A number of academics and commentators congratulated the university for “a win for freedom of speech.”
Professor Stephen J Toope, the Vice-Chancellor of the university, said he welcomed the result.
“Rigorous debate is fundamental to the pursuit of academic excellence and the University of Cambridge will always be a place where freedom of speech is not only protected, but strongly encouraged,” he said in a statement.
Three Amendments
Firstly, the original statement said that the University expects its staff, students, and visitors to be “respectful” of the differing opinions and diverse identities of others.Ahmed’s amendment replaced the word “respectful” with “tolerant.”
Writing about the amendment, the Campaign for Cambridge Freedoms (CCF) said that the university has no right to demand academics to be respectful towards all beliefs and practices.
The second amendment, the CCF said, was to make it harder to force university societies to disinvite speakers whose remarks may be controversial.

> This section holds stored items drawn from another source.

-- pv_equiv track=rewrite | github.com/learn-burn-code-123/speech-learning-app | generate_numbers.py | generate_dots
-- ===== SOURCE A (Python) =====
-- def generate_dots(num):
--     if num == 0:
--         return ""
--
--     dots = []
--     radius = 6 if num > 10 else 8  # Smaller dots for larger numbers
--
--     if num <= 10:
--         # Original pattern for 1-10
--         if num <= 3:
--             # Single row for 1-3
--             start_x = 100 - (num * 20) + 20
--             for i in range(num):
--                 dots.append(f'<circle cx="{start_x + i*40}" cy="140" r="{radius}" fill="black"/>')
--         elif num <= 6:
--             # Two rows for 4-6
--             per_row = (num + 1) // 2
--             for row in range(2):
--                 dots_in_row = min(per_row, num - row * per_row)
--                 start_x = 100 - (dots_in_row * 20) + 20
--                 for i in range(dots_in_row):
--                     dots.append(f'<circle cx="{start_x + i*40}" cy="{130 + row*20}" r="{radius}" fill="black"/>')
--         else:
--             # Three rows for 7-10
--             per_row = (num + 2) // 3
--             for row in range(3):
--                 dots_in_row = min(per_row, num - row * per_row)
--                 start_x = 100 - (dots_in_row * 20) + 20
--                 for i in range(dots_in_row):
--                     dots.append(f'<circle cx="{start_x + i*40}" cy="{120 + row*20}" r="{radius}" fill="black"/>')
--     else:
--         # For numbers 11-20, show 10 dots plus remaining dots in a special pattern
--         # First, show 10 dots in a compact 2x5 grid
--         for row in range(2):
--             for col in range(5):
--                 dots.append(f'<circle cx="{60 + col*30}" cy="{125 + row*15}" r="{radius}" fill="black"/>')
--
--         # Then show remaining dots (num - 10) in a row below
--         remaining = num - 10
--         start_x = 100 - (remaining * 15) + 15
--         for i in range(remaining):
--             dots.append(f'<circle cx="{start_x + i*30}" cy="155" r="{radius}" fill="black"/>')
--
--     return "\n    ".join(dots)
-- ===== SOURCE B (Python) =====
-- def _dot_pos(num, k):
--     # Closed-form position of dot k (0-based) for a display of num dots.
--     if num <= 10:
--         rows = 1 if num <= 3 else 2 if num <= 6 else 3
--         per = (num + rows - 1) // rows
--         row, col = divmod(k, per)
--         cnt = min(per, num - row * per)
--         return (100 - cnt * 20 + 20 + col * 40, 150 - rows * 10 + row * 20)
--     if k < 10:
--         row, col = divmod(k, 5)
--         return (60 + col * 30, 125 + row * 15)
--     rem = num - 10
--     return (100 - rem * 15 + 15 + (k - 10) * 30, 155)
--
-- def generate_dots(num):
--     if num == 0:
--         return ""
--     r = 6 if num > 10 else 8
--     parts = []
--     for k in range(num):
--         cx, cy = _dot_pos(num, k)
--         parts.append('<circle cx="%d" cy="%d" r="%d" fill="black"/>' % (cx, cy, r))
--     return "\n    ".join(parts)
-- ===== Notes on version B (the rewrite author's own statement) =====
-- stated objective: alternative
-- what changed: Replaced A's four branch-specific nested row loops by a closed-form per-dot position function (row/col computed arithmetically from the dot index via divmod) driven by one flat loop over dot indices 0..num-1.
import Mathlib
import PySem

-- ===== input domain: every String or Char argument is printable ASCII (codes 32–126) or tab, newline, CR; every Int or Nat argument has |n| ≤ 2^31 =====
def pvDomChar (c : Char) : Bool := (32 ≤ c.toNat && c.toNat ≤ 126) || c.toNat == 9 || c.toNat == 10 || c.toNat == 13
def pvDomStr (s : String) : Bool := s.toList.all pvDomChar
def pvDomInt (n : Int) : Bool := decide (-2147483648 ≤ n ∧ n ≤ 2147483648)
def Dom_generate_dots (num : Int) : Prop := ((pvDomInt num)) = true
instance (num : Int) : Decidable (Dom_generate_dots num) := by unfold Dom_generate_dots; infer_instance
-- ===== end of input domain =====

-- B replaces A's per-branch row loops by a closed-form per-dot position function driven by one flat loop over dot indices — objective: alternative decomposition, same cost.

-- ===== PORT A =====
-- A's f-string '<circle cx="…" cy="…" r="…" fill="black"/>' (str() of each interpolated int)
def pvCircA (cx cy r : Int) : String :=
  "<circle cx=\"" ++ PySem.Int.toStr cx ++ "\" cy=\"" ++ PySem.Int.toStr cy ++
  "\" r=\"" ++ PySem.Int.toStr r ++ "\" fill=\"black\"/>"

def generate_dots (num : Int) : String :=
  if num == 0 then "" else
  let radius : Int := if num > 10 then 6 else 8
  let dots : List String :=
    if num ≤ 10 then
      if num ≤ 3 then
        let start_x := 100 - num * 20 + 20
        (PySem.List.pyRange 0 num 1).foldl
          (fun d i => d ++ [pvCircA (start_x + i * 40) 140 radius]) []
      else if num ≤ 6 then
        let per_row := PySem.Int.floordiv (num + 1) 2
        (PySem.List.pyRange 0 2 1).foldl (fun d row =>
          let dots_in_row := min per_row (num - row * per_row)
          let start_x := 100 - dots_in_row * 20 + 20
          (PySem.List.pyRange 0 dots_in_row 1).foldl
            (fun d i => d ++ [pvCircA (start_x + i * 40) (130 + row * 20) radius]) d) []
      else
        let per_row := PySem.Int.floordiv (num + 2) 3
        (PySem.List.pyRange 0 3 1).foldl (fun d row =>
          let dots_in_row := min per_row (num - row * per_row)
          let start_x := 100 - dots_in_row * 20 + 20
          (PySem.List.pyRange 0 dots_in_row 1).foldl
            (fun d i => d ++ [pvCircA (start_x + i * 40) (120 + row * 20) radius]) d) []
    else
      let d10 := (PySem.List.pyRange 0 2 1).foldl (fun d row =>
        (PySem.List.pyRange 0 5 1).foldl
          (fun d col => d ++ [pvCircA (60 + col * 30) (125 + row * 15) radius]) d) []
      let remaining := num - 10
      let start_x := 100 - remaining * 15 + 15
      (PySem.List.pyRange 0 remaining 1).foldl
        (fun d i => d ++ [pvCircA (start_x + i * 30) 155 radius]) d10
  PySem.Str.join "\n    " dots

-- ===== PORT B =====
-- B's per-dot position helper _dot_pos (closed-form row/col from the dot index via divmod)
def pvDotPos (num k : Int) : Int × Int :=
  if num ≤ 10 then
    let rows : Int := if num ≤ 3 then 1 else if num ≤ 6 then 2 else 3
    let per := PySem.Int.floordiv (num + rows - 1) rows
    let row := PySem.Int.floordiv k per
    let col := PySem.Int.mod k per
    let cnt := min per (num - row * per)
    (100 - cnt * 20 + 20 + col * 40, 150 - rows * 10 + row * 20)
  else if k < 10 then
    let row := PySem.Int.floordiv k 5
    let col := PySem.Int.mod k 5
    (60 + col * 30, 125 + row * 15)
  else
    let rem := num - 10
    (100 - rem * 15 + 15 + (k - 10) * 30, 155)

-- B's circle %-format string is character-for-character A's; pvCircA is that shared literal formatter.
def generate_dots_alt (num : Int) : String :=
  if num == 0 then "" else
  let r : Int := if num > 10 then 6 else 8
  let parts := (PySem.List.pyRange 0 num 1).foldl (fun ps k =>
    let p := pvDotPos num k
    ps ++ [pvCircA p.1 p.2 r]) []
  PySem.Str.join "\n    " parts

-- ===== PRECONDITION & SPEC =====
def Spec_generate_dots (num : Int) (out : String) : Prop := out = generate_dots_alt num
instance (num : Int) (out : String) : Decidable (Spec_generate_dots num out) := by unfold Spec_generate_dots; infer_instance

-- ===== CLAIM (what is proved, stated in full; the proofs are below) =====
def Claim_equal_generate_dots : Prop := ∀ (num : Int), Dom_generate_dots num → Spec_generate_dots num (generate_dots num)

-- ===== LEMMAS AND PROOFS =====
theorem pv_foldl_append_map {α β : Type} (l : List α) (f : α → β) (init : List β) :
    l.foldl (fun d i => d ++ [f i]) init = init ++ l.map f := by
  induction l generalizing init with
  | nil => simp
  | cons x xs ih => simp [List.foldl, ih]

theorem pv_big (num : Int) (h : 10 < num) :
    generate_dots num = generate_dots_alt num := by
  have hb : (num == 0) = false := by simp; omega
  have hng : ¬ num ≤ 10 := by omega
  have r2 : PySem.List.pyRange 0 2 1 = [0,1] := by decide
  have r5 : PySem.List.pyRange 0 5 1 = [0,1,2,3,4] := by decide
  have rsplit : PySem.List.pyRange 0 num 1 = PySem.List.pyRange 0 10 1 ++ PySem.List.pyRange 10 num 1 :=
    PySem.List.pyRange_one_append 0 10 num (by omega) (by omega)
  have r10 : PySem.List.pyRange 0 10 1 = [0,1,2,3,4,5,6,7,8,9] := by decide
  simp only [generate_dots, generate_dots_alt, hb, hng, h, if_true, if_false,
    Bool.false_eq_true, rsplit, r2, r5, r10, List.foldl_cons, List.foldl_nil,
    List.foldl_append, pv_foldl_append_map]
  norm_num [pvDotPos, hng]
  rw [PySem.List.pyRange_one 10 num, PySem.List.pyRange_one 0 (num - 10)]
  refine congrArg _ ?_
  simp only [List.map_map, List.cons.injEq, true_and, sub_zero]
  apply List.map_congr_left
  intro k _
  have hk : ¬ ((10:Int) + (k:Int) < 10) := by omega
  simp only [Function.comp, hk, if_false]
  norm_num

theorem pv_small (num : Int) (h0 : num ≠ 0) (h : num ≤ 10) :
    generate_dots num = generate_dots_alt num := by
  by_cases hneg : num < 0
  · have e : PySem.List.pyRange 0 num 1 = [] := PySem.List.pyRange_one_eq_nil (by omega)
    have hb : (num == 0) = false := by simp [h0]
    simp [generate_dots, generate_dots_alt, hb, e, show num ≤ 3 by omega, h,
      show ¬(10:Int) < num by omega]
  · have h1 : 1 ≤ num := by omega
    have r2 : PySem.List.pyRange 0 2 1 = [0,1] := by decide
    have r3 : PySem.List.pyRange 0 3 1 = [0,1,2] := by decide
    have t1 : (1:Int).toNat = 1 := rfl
    have t2 : (2:Int).toNat = 2 := rfl
    have t3 : (3:Int).toNat = 3 := rfl
    have t4 : (4:Int).toNat = 4 := rfl
    have t5 : (5:Int).toNat = 5 := rfl
    have t6 : (6:Int).toNat = 6 := rfl
    have t7 : (7:Int).toNat = 7 := rfl
    have t8 : (8:Int).toNat = 8 := rfl
    have t9 : (9:Int).toNat = 9 := rfl
    have t10 : (10:Int).toNat = 10 := rfl
    interval_cases num <;>
      simp only [generate_dots, generate_dots_alt, pvDotPos] <;>
      norm_num [r2, r3, t1, t2, t3, t4, t5, t6, t7, t8, t9, t10,
        PySem.List.pyRange_one, List.range_succ,
        PySem.Int.floordiv_eq_ediv_of_pos, PySem.Int.mod_eq_emod_of_pos]

-- ===== VERDICT (by name: the statement is the Claim_ definition above) =====
theorem generate_dots_spec : Claim_equal_generate_dots := by
  intro num hd
  unfold Spec_generate_dots
  by_cases h0 : num = 0
  · subst h0; rfl
  · by_cases h10 : num ≤ 10
    · exact pv_small num h0 h10
    · exact pv_big num (by omega)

The amendment to this section added clarity to the limited reasons a speaker can be cancelled.
“Any speaker who has been invited to speak at a meeting or other event, on University premises or at the Student Union, must not be stopped from doing so unless: they are likely to express unlawful speech, or their attendance would lead the host organisation to breach other legal obligations, and no reasonably practicable steps can be taken to reduce these risks,” the amendment reads.
The third amendment replaced a vague and broad range of grounds on which the university can refuse or impose conditions on a meeting or event with specific narrow exceptions.
The CCF said that it would restrict “the circumstances in which the university itself can ban speakers.”
Past De-Platforming Incidents
In October, Cambridge students demanded the university’s Clare College to fire Kevin Price, a porter at the university.Price, who was also a Labour councillor of Cambridge City Council, had resigned from the council and the Labour Party because he did not want to support a Liberal Democrat’s motion that “began with the words: ‘Trans women are women. Trans men are men. Non-binary individuals are non-binary.’”
“[It is] foolish to pretend that there are not widely differing views in the current debate or that many people, especially women, are concerned about the impact on women’s sex-based rights from changes both in legislation and within society and who fear, not only that those rights are under threat, but that they are unable to raise legitimate questions and concerns without a hostile response,” he added.
The former councillor also criticised the public information pack produced with the motion, which says it “should use its own communication channels to counter transphobic reporting in the national media.”
Price called the pack unbelievable.
“Coverage of government consultations, responses, and issues around potential legislation is not transphobic but the role of journalism,” he said.
In July, Historian David Starkey lost his honorary fellowship at the Fitzwilliam College of Cambridge University after he made a controversial comment on a podcast.
In March, 2019, Cambridge University’s Faculty of Divinity rescinded a visiting fellowship offer made to Canadian psychologist Dr. Jordan Peterson.
Peterson said the discussion of a visiting fellowship, which “would constitute an opportunity of clear mutual benefit,” started in Nov. 2018, when he visited the university and invited to speak to a full auditorium of students.